It seems appropriate that a series of articles intended to help parents better understand Algebra's basic concepts should begin with a definition of Algebra or some kind of discussion of what Algebra is. What I discovered is that this is easier said than done.
Over the years I have taught out of several different textbook series both in high school and in college and I have evaluated many other Algebra texts, and one characteristic they share is the lack of an understandable explanation of what Algebra is or does. I asked Google the question "What is Algebra?" Result? Not one meaningful answer. I headed to the dictionary and found one response that includes some truth: A generalization of arithmetic in which letters representing numbers are combined according to the rules of arithmetic. So, do you understand what Algebra is now based on that? I didn't think so.
It is actually kind of funny (funny ha ha, funny odd, and funny sad) that there seems to be no agreed upon definition of Algebra or even a generalized understanding of what Algebra is, and yet every high school across this country offers a course in Algebra. So maybe the more appropriate question should be "What do these courses cover?" If all the courses cover the same topics, then at least part of the answer is there. I'll came back to this idea later.

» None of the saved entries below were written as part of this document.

-- pv_equiv track=rewrite | github.com/PanDAWMS/pilot-wrapper-plugins | pilotsource.py | _remapchecksums
-- ===== SOURCE A (Python) =====
-- def _remapchecksums(sources, checksums):
--     """
--     it converts the list of checksums (or a single None)
--     into a list of lists following the same layout
--     of sources
--     For example, if sources is [ ['a', 'b'], ['c'] ]
--     it converts "chk1, chk2, chk3" into [ ['chk1', 'chk2'], ['chk3'] ]
--     and None into [ [None, None], [None] ]
--     """
--
--     out = []
--
--     if checksums:
--         tmp = checksums.split(',')
--         # first we convert string "None" into object None
--         for i in range(len(tmp)):
--             tmp[i] = tmp[i].strip()
--             if tmp[i].lower() == "none" or tmp[i].lower() == "null":
--                 tmp[i] = None
--     else:
--         # tmp is [None, None, None, ..., None]
--         # as many as needed to equal the total number of sources
--         tmp = [None] * sum( [len(i) for i in sources] )
--
--     for i in sources:
--         n = len(i)
--         out.append( tmp[:n] )
--         tmp = tmp[n:]
--
--     return out
-- ===== SOURCE B (Python) =====
-- def _remapchecksums(sources, checksums):
--     # Distribution pass: walk the flat values once, closing each bin as it
--     # reaches its target size, instead of slicing group by group.
--     if checksums:
--         vals = []
--         for p in checksums.split(','):
--             p = p.strip()
--             vals.append(None if p.lower() in ("none", "null") else p)
--     else:
--         vals = [None] * sum(len(g) for g in sources)
--
--     sizes = [len(g) for g in sources]
--     result = []
--     cur = []
--     rest = sizes
--     for v in vals:
--         while rest and len(cur) >= rest[0]:
--             result.append(cur)
--             cur = []
--             rest = rest[1:]
--         if not rest:
--             break
--         cur.append(v)
--     while rest:
--         result.append(cur)
--         cur = []
--         rest = rest[1:]
--     return result
-- ===== Notes on version B (the rewrite author's own statement) =====
-- stated objective: alternative
-- what changed: Replaces the group-by-group slicing of the flat checksum list (repeated take/drop per source group) with a single distribution pass over the flat values that appends each value to the current bin and closes bins as they reach their target sizes.
import Mathlib
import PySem

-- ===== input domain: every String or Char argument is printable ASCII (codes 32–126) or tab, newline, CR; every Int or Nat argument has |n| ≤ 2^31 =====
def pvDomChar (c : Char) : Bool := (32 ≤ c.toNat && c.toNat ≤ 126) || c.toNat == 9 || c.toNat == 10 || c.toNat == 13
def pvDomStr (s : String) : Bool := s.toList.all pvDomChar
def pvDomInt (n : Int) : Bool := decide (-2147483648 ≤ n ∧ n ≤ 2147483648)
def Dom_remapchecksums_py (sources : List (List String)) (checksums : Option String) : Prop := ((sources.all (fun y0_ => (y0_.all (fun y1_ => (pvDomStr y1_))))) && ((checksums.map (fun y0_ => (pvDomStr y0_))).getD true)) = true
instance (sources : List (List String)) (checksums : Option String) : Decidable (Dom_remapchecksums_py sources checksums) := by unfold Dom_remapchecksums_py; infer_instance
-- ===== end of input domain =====

-- B changes the reshaping phase only: a single distribution pass over the flat values
-- (bins closed as they reach their target sizes) instead of per-group take/drop slicing.

-- ===== PORT A =====
-- 'tmp[i] = tmp[i].strip(); if lower in {"none","null"}: tmp[i] = None' over range(len(tmp)) = element-wise map
def pvParse (s : String) : List (Option String) :=
  ((PySem.Str.split? s ",").getD []).map (fun t =>
    let t' := PySem.Str.strip t
    if PySem.Str.lower t' == "none" || PySem.Str.lower t' == "null" then none else some t')

def remapchecksums_py (sources : List (List String)) (checksums : Option String) : List (List (Option String)) :=
  -- Python truthiness of `checksums`: None and "" are falsy
  let s := checksums.getD ""
  let tmp : List (Option String) :=
    if s ≠ "" then pvParse s
    else List.replicate ((sources.map (fun g => g.length)).sum) none
  (sources.foldl
    (fun (st : List (List (Option String)) × List (Option String)) g =>
      (st.1 ++ [st.2.take g.length], st.2.drop g.length))
    ([], tmp)).1

-- ===== PORT B =====
-- the trailing 'while rest:' flush
def pvFlush (res : List (List (Option String))) (cur : List (Option String)) :
    List Nat → List (List (Option String))
  | [] => res
  | _ :: ns => pvFlush (res ++ [cur]) [] ns

-- the inner 'while rest and len(cur) >= rest[0]:' bin-closing loop
def pvClose (res : List (List (Option String))) (cur : List (Option String)) :
    List Nat → List (List (Option String)) × List (Option String) × List Nat
  | [] => (res, cur, [])
  | n :: ns => if n ≤ cur.length then pvClose (res ++ [cur]) [] ns else (res, cur, n :: ns)

-- the 'for v in vals:' distribution loop (with its break)
def pvDistrib (res : List (List (Option String))) (cur : List (Option String))
    (rest : List Nat) : List (Option String) → List (List (Option String))
  | [] => pvFlush res cur rest
  | v :: vs =>
    match pvClose res cur rest with
    | (res', _, []) => res'        -- break; the final flush is a no-op on empty rest
    | (res', cur', rest') => pvDistrib res' (cur' ++ [v]) rest' vs

def remapchecksums_py_alt (sources : List (List String)) (checksums : Option String) : List (List (Option String)) :=
  let s := checksums.getD ""
  let vals : List (Option String) :=
    if s ≠ "" then
      ((PySem.Str.split? s ",").getD []).map (fun p =>
        let p' := PySem.Str.strip p
        if PySem.Str.lower p' == "none" || PySem.Str.lower p' == "null" then none else some p')
    else List.replicate ((sources.map (fun g => g.length)).sum) none
  pvDistrib [] [] (sources.map (fun g => g.length)) vals

-- ===== PRECONDITION & SPEC =====
def Spec_remapchecksums_py (sources : List (List String)) (checksums : Option String) (out : List (List (Option String))) : Prop := out = remapchecksums_py_alt sources checksums
instance (sources : List (List String)) (checksums : Option String) (out : List (List (Option String))) : Decidable (Spec_remapchecksums_py sources checksums out) := by unfold Spec_remapchecksums_py; infer_instance

-- ===== CLAIM (what is proved, stated in full; the proofs are below) =====
def Claim_equal_remapchecksums_py : Prop := ∀ (sources : List (List String)) (checksums : Option String), Dom_remapchecksums_py sources checksums → Spec_remapchecksums_py sources checksums (remapchecksums_py sources checksums)

-- ===== LEMMAS AND PROOFS =====
-- common characterisation: chunk the flat list by the size list
def pvChunk : List Nat → List (Option String) → List (List (Option String))
  | [], _ => []
  | n :: ns, tmp => tmp.take n :: pvChunk ns (tmp.drop n)

theorem pvChunk_nil (ns : List Nat) : pvChunk ns [] = List.replicate ns.length [] := by
  induction ns with
  | nil => rfl
  | cons n ns ih => simp [pvChunk, ih, List.replicate_succ]

theorem foldlA_eq (sources : List (List String)) (acc : List (List (Option String)))
    (tmp : List (Option String)) :
    (sources.foldl
      (fun (st : List (List (Option String)) × List (Option String)) g =>
        (st.1 ++ [st.2.take g.length], st.2.drop g.length))
      (acc, tmp)).1 = acc ++ pvChunk (sources.map (fun g => g.length)) tmp := by
  induction sources generalizing acc tmp with
  | nil => simp [pvChunk]
  | cons g gs ih => simp [List.foldl, ih, pvChunk]

theorem pvFlush_eq (res : List (List (Option String))) (cur : List (Option String))
    (ns : List Nat) (h : ns = [] ∨ cur.length ≤ ns.headI) :
    pvFlush res cur ns = res ++ pvChunk ns cur := by
  induction ns generalizing res cur with
  | nil => simp [pvFlush, pvChunk]
  | cons n ns ih =>
    rcases h with h | h
    · exact absurd h (by simp)
    · simp only [List.headI] at h
      simp [pvFlush, pvChunk, List.take_of_length_le h, List.drop_of_length_le h,
        ih _ [] (by cases ns <;> simp), pvChunk_nil]

-- skipping leading full/zero-size bins at the head of the size list (the while-loop),
-- parametrised by the induction hypothesis for the tail of the value list
theorem pvSkip (v : Option String) (vs : List (Option String))
    (ih : ∀ (ns : List Nat) (cur : List (Option String)) (res : List (List (Option String))),
      ns = [] ∨ cur.length ≤ ns.headI → pvDistrib res cur ns vs = res ++ pvChunk ns (cur ++ vs)) :
    ∀ (ns : List Nat) (res : List (List (Option String))),
      pvDistrib res [] ns (v :: vs) = res ++ pvChunk ns (v :: vs) := by
  intro ns
  induction ns with
  | nil => intro res; simp [pvDistrib, pvClose, pvChunk]
  | cons m ms ihn =>
    intro res
    rcases Nat.eq_zero_or_pos m with hm | hm
    · subst hm
      have h1 : pvDistrib res [] (0 :: ms) (v :: vs) = pvDistrib (res ++ [[]]) [] ms (v :: vs) := by
        simp [pvDistrib, pvClose]
      rw [h1, ihn (res ++ [[]])]
      simp [pvChunk]
    · have hm' : ¬ m = 0 := by omega
      have h1 : pvDistrib res [] (m :: ms) (v :: vs) = pvDistrib res [v] (m :: ms) vs := by
        simp [pvDistrib, pvClose, hm']
      rw [h1, ih (m :: ms) [v] res (Or.inr (by simpa using hm))]
      simp [pvChunk]

theorem pvDistrib_eq (vs : List (Option String)) (ns : List Nat)
    (cur : List (Option String)) (res : List (List (Option String)))
    (h : ns = [] ∨ cur.length ≤ ns.headI) :
    pvDistrib res cur ns vs = res ++ pvChunk ns (cur ++ vs) := by
  induction vs generalizing ns cur res with
  | nil => simpa using pvFlush_eq res cur ns h
  | cons v vs ih =>
    rcases ns with _ | ⟨n, ns⟩
    · simp [pvDistrib, pvClose, pvChunk]
    · rcases h with h | h
      · exact absurd h (by simp)
      simp only [List.headI] at h
      rcases lt_or_eq_of_le h with hlt | heq
      · -- current bin not yet full: append v and continue
        have hnle : ¬ n ≤ cur.length := not_le.mpr hlt
        have h1 : pvDistrib res cur (n :: ns) (v :: vs) = pvDistrib res (cur ++ [v]) (n :: ns) vs := by
          simp [pvDistrib, pvClose, if_neg hnle]
        rw [h1, ih (n :: ns) (cur ++ [v]) res (Or.inr (by simpa using hlt))]
        simp [pvChunk]
      · -- current bin full: close it, then skip any leading zero-size bins
        have hstep : pvDistrib res cur (n :: ns) (v :: vs)
            = pvDistrib (res ++ [cur]) [] ns (v :: vs) := by
          simp [pvDistrib, pvClose, ← heq]
        have hchunk : pvChunk (n :: ns) (cur ++ v :: vs)
            = cur :: pvChunk ns (v :: vs) := by
          simp [pvChunk, ← heq]
        rw [hstep, hchunk, pvSkip v vs ih ns (res ++ [cur])]
        simp

-- ===== VERDICT (by name: the statement is the Claim_ definition above) =====
theorem remapchecksums_py_spec : Claim_equal_remapchecksums_py := by
  intro sources checksums _
  unfold Spec_remapchecksums_py remapchecksums_py remapchecksums_py_alt pvParse
  simp only []
  rw [foldlA_eq, pvDistrib_eq _ _ _ _ (by cases sources.map (fun g => g.length) <;> simp)]
  simp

I could just tell you my definition of Algebra, but I know that you will have a much better understanding of Algebra if you create the image in your own brain. You and I both know that "being told" does not lead to long-term retention. I am about to help you create in your mind two different images for understanding Algebra. Hopefully, at least one of these images with be the "light bulb" for you. Ideally, both images will stay with you and give you slightly different perspectives on the meaning of Algebra. Please be patient--I am headed to the definition of Algebra.
I tend to be a visual learner--at least, as I am learning new things, my brain puts this information into pictures rather than a list of details; although occasionally a detail catches my attention and the picture comes back. An example of this is the detail 3/8" (three eighths of an inch). Most likely, as you read that number, an image comes into your mind. Maybe on a ruler, or sewing a hem, or something completely different.
For me, at this moment in time, the number 3/8" is bringing into my head the picture of the new Hoover Dam ByPass Bridge. This bridge, which just opened this past October, 2010, is the culmination of many recommendations dating back to 1968, 28 different studies, the 9/11 attacks showing the Hoover Dam as a major target, years of research into earthquake concerns, years of construction starting Feb., 2005, a wind gust accident in 2006, and a construction fatality in 2008. But, in 2009, after starting concrete footers on opposite sides of the river 1060 feet apart, and working from both sides at the same time, the arch of the bridge slowly came together--almost. Amazingly, the two parts met with an error of only 3/8 of an inch! To fully understand just how amazing this is, understand that many manufacturing companies are thrilled with a 1% error. On this bridge, a 1% error would have been 10.6 inches. They considered being off by half an inch to be perfect, but they were even closer than that! Incredible. The bridge is now complete and is as much of an engineering marvel as is the Hoover Dam.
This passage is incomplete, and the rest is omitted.